Forex trading limits in the currency markets
Forex daily trading limit is the maximum amount, either up either down, that exchange-traded security (currency pair) is allowed to fluctuate in one trading session.
The price of a security like a stock or currency that is traded will change daily depending on a number of factors like political, economic news, demand, the supply of the currency and other factors. In some cases, large dealers and traders may attempt to manipulate the price of the security to maximize their profit. Hence to curb the manipulation in the foreign exchange (forex) or other securities market and make it less volatile, limits are set by the exchange or the regulatory body. Usually, for forex, the forex trading limits are specified by the central bank for the particular currency.
After the daily trading limit is reached for the specified currency, further trading will not increase or decrease the exchange rate beyond the limit which is specified. However, it may be possible to continue trading at the exchange rate limit which has been reached. The market which has reached the trading limit is called a locked market. Alternately the market status is limit up or limit down if the upper or lower price/exchange rate limit has been reached respectively. When trading resumes, the next day, the new limits will be set, based on the previous close.
The exchange rate for a particular currency affects the economy of the country, the exports, and imports for the country. Hence the central bank of the country is usually responsible for deciding the limits to control the volatility of the currency of the country in the forex market. In the United States, the Federal Reserve is the central bank of the country. The central bank has currency reserves, and it will ensure that the forex rate for its currency remains within the desired limit by selling or buying currencies, by altering the composition of the currency reserve.
Though these efforts of the central bank will make the currency less volatile, and reduce the manipulation of the forex rate, it could lead to overvaluation or undervaluation of the currency.
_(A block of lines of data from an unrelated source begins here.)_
set_option maxHeartbeats 1000000 in
theorem pvStep_even_in (h : String) (vs : List (String × List Int)) (rows : Nat) (pos : Int)
    (c : Nat) (hpar : c % 2 = 0) (hlt : c / 2 < vs.length) (hch : String) :
    pvFilaLoop vs pos c ((c + 1) / 2)
      ((PySem.List.pyGet? (((PySem.List.pyGet? vs (((c + 1) / 2 : Nat) : Int)).getD ("", [])).2) 1).getD 0)
      (((PySem.List.pyGet? vs (((c + 1) / 2 : Nat) : Int)).getD ("", [])).1)
      hch (pvStateRows h vs pos rows c) 0 false 0
    = pvStateRows h vs pos rows (c + 1) := by
  have hcv2 : (c + 1) / 2 = c / 2 := by omega
  have hget : PySem.List.pyGet? vs (((c + 1) / 2 : Nat) : Int) = some vs[c / 2] := by
    rw [PySem.List.pyGet?_natCast, hcv2, List.getElem?_eq_getElem hlt]
  simp only [pvStateRows]
  rw [pvFila_even vs pos c ((c + 1) / 2) _ _ hch
    (fun r => if c = 0 then ([] : List String) else [pvRowStr h vs pos rows r c]) hpar rows 0 false 0
    (by symm; rw [decide_eq_false_iff_not]; push_cast; omega)
    (by split_ifs with hi
        · push_cast at hi ⊢; omega
        · rfl)]
  apply List.map_congr_left
  intro r hr
  have hrlt : r < rows := by have := List.mem_range'_1.mp hr; omega
  simp only [if_neg (show ¬ c + 1 = 0 by omega)]
  have hcell : (if 0 ≤ pos - (PySem.List.pyGet? (((PySem.List.pyGet? vs (((c + 1) / 2 : Nat) : Int)).getD ("", [])).2) 1).getD 0 ∧
        pos - (PySem.List.pyGet? (((PySem.List.pyGet? vs (((c + 1) / 2 : Nat) : Int)).getD ("", [])).2) 1).getD 0 ≤ (r : Int) ∧
        (r : Int) < pos - (PySem.List.pyGet? (((PySem.List.pyGet? vs (((c + 1) / 2 : Nat) : Int)).getD ("", [])).2) 1).getD 0
          + (((PySem.List.pyGet? vs (((c + 1) / 2 : Nat) : Int)).getD ("", [])).1).toList.length
      then pvVChar vs ((c + 1) / 2)
        ((r : Int) - (pos - (PySem.List.pyGet? (((PySem.List.pyGet? vs (((c + 1) / 2 : Nat) : Int)).getD ("", [])).2) 1).getD 0)).toNat
      else " ")
      = String.ofList [pvCell h vs pos rows r c] := by
    have hget' : PySem.List.pyGet? vs ((c / 2 : Nat) : Int) = some vs[c / 2] := by
      rw [PySem.List.pyGet?_natCast, List.getElem?_eq_getElem hlt]
    rw [pvCell]
    simp only [if_neg (show ¬ c % 2 = 1 by omega), if_neg (show ¬ vs.length ≤ c / 2 by omega)]
    simp only [hcv2, pvVChar, hget', Option.getD_some]
    split_ifs <;> first | rfl | (exfalso; omega)
  rw [hcell]
  by_cases hc0 : c = 0
  · subst hc0
    simp [pvRowStr, List.range_one]
  · simp only [if_neg hc0, pvAddHead]
    rw [pvRowStr, pvRowStr, List.range_succ, List.map_append, String.ofList_append,
      List.map_singleton]

theorem pvStep_even_over (h : String) (vs : List (String × List Int)) (rows : Nat) (pos : Int)
    (c : Nat) (hpar : c % 2 = 0) (hge : vs.length ≤ c / 2) (hch : String) (t1 : Int) (pal : String)
    (hov' : pos - t1 < 0 ∨ (rows : Int) ≤ pos - t1 ∨ pal.toList.length = 0) :
    pvFilaLoop vs pos c ((c + 1) / 2) t1 pal hch (pvStateRows h vs pos rows c) 0 false 0
    = pvStateRows h vs pos rows (c + 1) := by
  simp only [pvStateRows]
  rw [pvFila_even vs pos c ((c + 1) / 2) t1 pal hch
    (fun r => if c = 0 then ([] : List String) else [pvRowStr h vs pos rows r c]) hpar rows 0 false 0
    (by symm; rw [decide_eq_false_iff_not]; push_cast; omega)
    (by split_ifs with hi
        · push_cast at hi ⊢; omega
        · rfl)]
  apply List.map_congr_left
  intro r hr
  have hrlt : r < rows := by have := List.mem_range'_1.mp hr; omega
  simp only [if_neg (show ¬ c + 1 = 0 by omega)]
  have hcell : (if 0 ≤ pos - t1 ∧ pos - t1 ≤ (r : Int) ∧ (r : Int) < pos - t1 + pal.toList.length
      then pvVChar vs ((c + 1) / 2) ((r : Int) - (pos - t1)).toNat else " ")
      = String.ofList [pvCell h vs pos rows r c] := by
    rw [pvCell]
    simp only [if_neg (show ¬ c % 2 = 1 by omega), if_pos hge]
    rw [if_neg (by omega)]
  rw [hcell]
  by_cases hc0 : c = 0
  · subst hc0
    simp [pvRowStr, List.range_one]
  · simp only [if_neg hc0, pvAddHead]
    rw [pvRowStr, pvRowStr, List.range_succ, List.map_append, String.ofList_append,
      List.map_singleton]

theorem pvColLoop_inv (h : String) (vs : List (String × List Int))
    (rows : Nat) (pos : Int)
    (hrows : rows = 2 * ((vs.map (fun p => p.1.toList.length)).foldl max 0) - 1)
    (hov : (vs.map (fun p => p.1.toList.length)).foldl max 0 = 0 ∨
           h.toList.length ≤ 2 * vs.length ∨
           (pos - (vs.getD (vs.length - 1) ("", [])).2.getD 1 0 < 0 ∨
            (rows : Int) ≤ pos - (vs.getD (vs.length - 1) ("", [])).2.getD 1 0 ∨
            (vs.getD (vs.length - 1) ("", [])).1.toList.length = 0)) :
    ∀ (k c : Nat), c + k = h.toList.length → ∀ (t1 : Int) (pal : String),
    ((c + 1) / 2 < vs.length ∨ rows = 0 ∨
      (0 < vs.length ∧ t1 = (vs.getD (vs.length - 1) ("", [])).2.getD 1 0 ∧
        pal = (vs.getD (vs.length - 1) ("", [])).1)) →
    pvColLoop h vs pos (List.range' c k) (pvStateRows h vs pos rows c) ((c + 1) / 2) t1 pal c
    = pvStateRows h vs pos rows h.toList.length := by
  intro k
  induction k with
  | zero =>
    intro c hc t1 pal _
    rw [show c = h.toList.length from by omega]
    rfl
  | succ kk ih =>
    intro c hc t1 pal hst
    rw [List.range'_succ]
    simp only [pvColLoop]
    have hcv : (if pvEsPar (c : Int) then (c + 1) / 2 + 1 else (c + 1) / 2) = ((c + 1) + 1) / 2 := by
      rw [pvEsPar_natCast]
      by_cases hp : c % 2 = 0 <;> simp [hp] <;> omega
    by_cases hr0 : rows = 0
    · have hemp : ∀ c' : Nat, pvStateRows h vs pos rows c' = [] := by
        intro c'; simp [pvStateRows, hr0]
      rw [hemp c]
      rw [show ∀ (cva : Nat) (t1a : Int) (pala hcha : String),
          pvFilaLoop vs pos c cva t1a pala hcha [] 0 false 0 = [] from fun _ _ _ _ => rfl]
      rw [← hemp (c + 1), hcv]
      exact ih (c + 1) (by omega) _ _ (Or.inr (Or.inl hr0))
    · by_cases hpar : c % 2 = 0
      · have hcv2 : (c + 1) / 2 = c / 2 := by omega
        by_cases hlt : c / 2 < vs.length
        · rw [if_pos (by omega : (c + 1) / 2 < vs.length),
            if_pos (by omega : (c + 1) / 2 < vs.length)]
          rw [pvStep_even_in h vs rows pos c hpar hlt _]
          rw [hcv]
          apply ih (c + 1) (by omega)
          by_cases hnext : ((c + 1) + 1) / 2 < vs.length
          · exact Or.inl hnext
          · have hgetm : PySem.List.pyGet? vs (((c + 1) / 2 : Nat) : Int) = some vs[c / 2] := by
              rw [PySem.List.pyGet?_natCast, hcv2, List.getElem?_eq_getElem hlt]
            have hvd : vs[c / 2] = vs.getD (vs.length - 1) ("", []) := by
              rw [List.getD_eq_getElem?_getD, show vs.length - 1 = c / 2 from by omega,
                List.getElem?_eq_getElem hlt]
              rfl
            refine Or.inr (Or.inr ⟨by omega, ?_, ?_⟩)
            · rw [hgetm, Option.getD_some, pvT_eq, hvd]
            · rw [hgetm, Option.getD_some, hvd]
        · rw [if_neg (by omega : ¬ (c + 1) / 2 < vs.length),
            if_neg (by omega : ¬ (c + 1) / 2 < vs.length)]
          rcases hst with hst | hst | hst
          · omega
          · omega
          · obtain ⟨hm, ht, hp⟩ := hst
            have hov' : pos - t1 < 0 ∨ (rows : Int) ≤ pos - t1 ∨ pal.toList.length = 0 := by
              rcases hov with hL | hn | hov'
              · omega
              · omega
              · rw [ht, hp]; exact hov'
            rw [pvStep_even_over h vs rows pos c hpar (by omega) _ t1 pal hov']
            rw [hcv]
            exact ih (c + 1) (by omega) t1 pal (Or.inr (Or.inr ⟨hm, ht, hp⟩))
      · have hodd : c % 2 = 1 := by omega
        rw [pvStep_odd h vs rows pos c hodd, hcv]
        apply ih (c + 1) (by omega)
        by_cases hnext : (c + 1) / 2 < vs.length
        · exact Or.inl (by omega)
        · rw [if_neg hnext, if_neg hnext]
          rcases hst with hst | hst | hst
          · omega
          · exact absurd hst hr0
          · exact Or.inr (Or.inr hst)
-- B's explicit-stack tree comparison (head of the list = top of the stack);
-- the fuel only bounds the loop: each iteration pops one pair
def treeEqGo : Nat → List (PyTree × PyTree) → Bool
  | 0, _ => false   -- never reached: the wrapper's fuel dominates the popped size
  | _ + 1, [] => true
  | fuel + 1, (a, b) :: stack =>
    match a, b with
    | PyTree.leaf, PyTree.leaf => treeEqGo fuel stack
    | PyTree.node v l r, PyTree.node w l' r' =>
      if v ≠ w then false
      else treeEqGo fuel ((l, l') :: (r, r') :: stack)
    | _, _ => false

def treeEq (t1 t2 : PyTree) : Bool := treeEqGo (pyTreeSize t1 + 1) [(t1, t2)]

def areSameBsts_alt (arrayOne : List Int) (arrayTwo : List Int) (rootIdxOne : Int) (rootIdxTwo : Int) (minVal : Int) (maxval : Int) : Bool :=
  if rootIdxOne = -1 ∨ rootIdxTwo = -1 then decide (rootIdxOne = rootIdxTwo)
  else treeEq (buildTree arrayOne rootIdxOne minVal maxval) (buildTree arrayTwo rootIdxTwo minVal maxval)

-- ===== PRECONDITION & SPEC =====
-- Pre_ admits exactly the inputs where Python A returns: if neither root index is the
-- -1 sentinel, both must be in Python's index range [-len, len) or A raises IndexError.
def Pre_areSameBsts (arrayOne : List Int) (arrayTwo : List Int) (rootIdxOne : Int) (rootIdxTwo : Int) (minVal : Int) (maxval : Int) : Prop :=
  rootIdxOne = -1 ∨ rootIdxTwo = -1 ∨
    (PySem.Raise.InRange arrayOne.length rootIdxOne ∧ PySem.Raise.InRange arrayTwo.length rootIdxTwo)
instance (arrayOne : List Int) (arrayTwo : List Int) (rootIdxOne : Int) (rootIdxTwo : Int) (minVal : Int) (maxval : Int) : Decidable (Pre_areSameBsts arrayOne arrayTwo rootIdxOne rootIdxTwo minVal maxval) := by unfold Pre_areSameBsts; infer_instance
Also, the limits imposed on daily trading can adversely affect the valuation of the asset, the currency. There are usually fundamental factors that affect the value of the currency, like the demand for the currency for paying for imports like crude oil. However, if limits are imposed on the forex rate by the central bank, the currency may not reach its real value, and it may become a mispriced asset.
Reasons for imposing limits
Limits reduce the impact of extreme volatility on the exchange rate for a currency. Often certain political and economic events or news can lead to panic selling or purchasing of a particular currency, resulting in a large increase or decrease in the forex rate. The exchange rate is important for the economy, since a large number of business transactions, especially the value of imports and exports, will vary depending on the currency forex rate. Hence the central bank of the country will usually try to ensure that the increase or decrease in forex rates remains within reasonable limits. This will also ensure that large companies do not manipulate the rates to maximize their profit
Disadvantages of trading limits
Some market analysts, experts and traders are of the opinion that there should be no limits on the forex rates for currencies. They believe that the market participants should determine the forex rate, price of the currency, in a free market. They also claim that these restrictions may be misused by some of the market participants to manipulate the market and make a profit. The ease of manipulating the market depends to a great extent on the trading mechanism used by the exchange, and simpler mechanisms are easier to manipulate.
The daily limits imposed on securities trading are important for those trading in currency and other securities. Forex traders should be aware of the limits for forex rates so that they can make the right decision and reduce the risk of forex trading. These limits help to reduce the volatility in the forex markets which have lower liquidity, and where there is more leverage. In the forex market, the central bank of the country will usually set the limit for the variations in the exchange rate for the currency of the country, since the exchange rate can affect the economy of the entire country.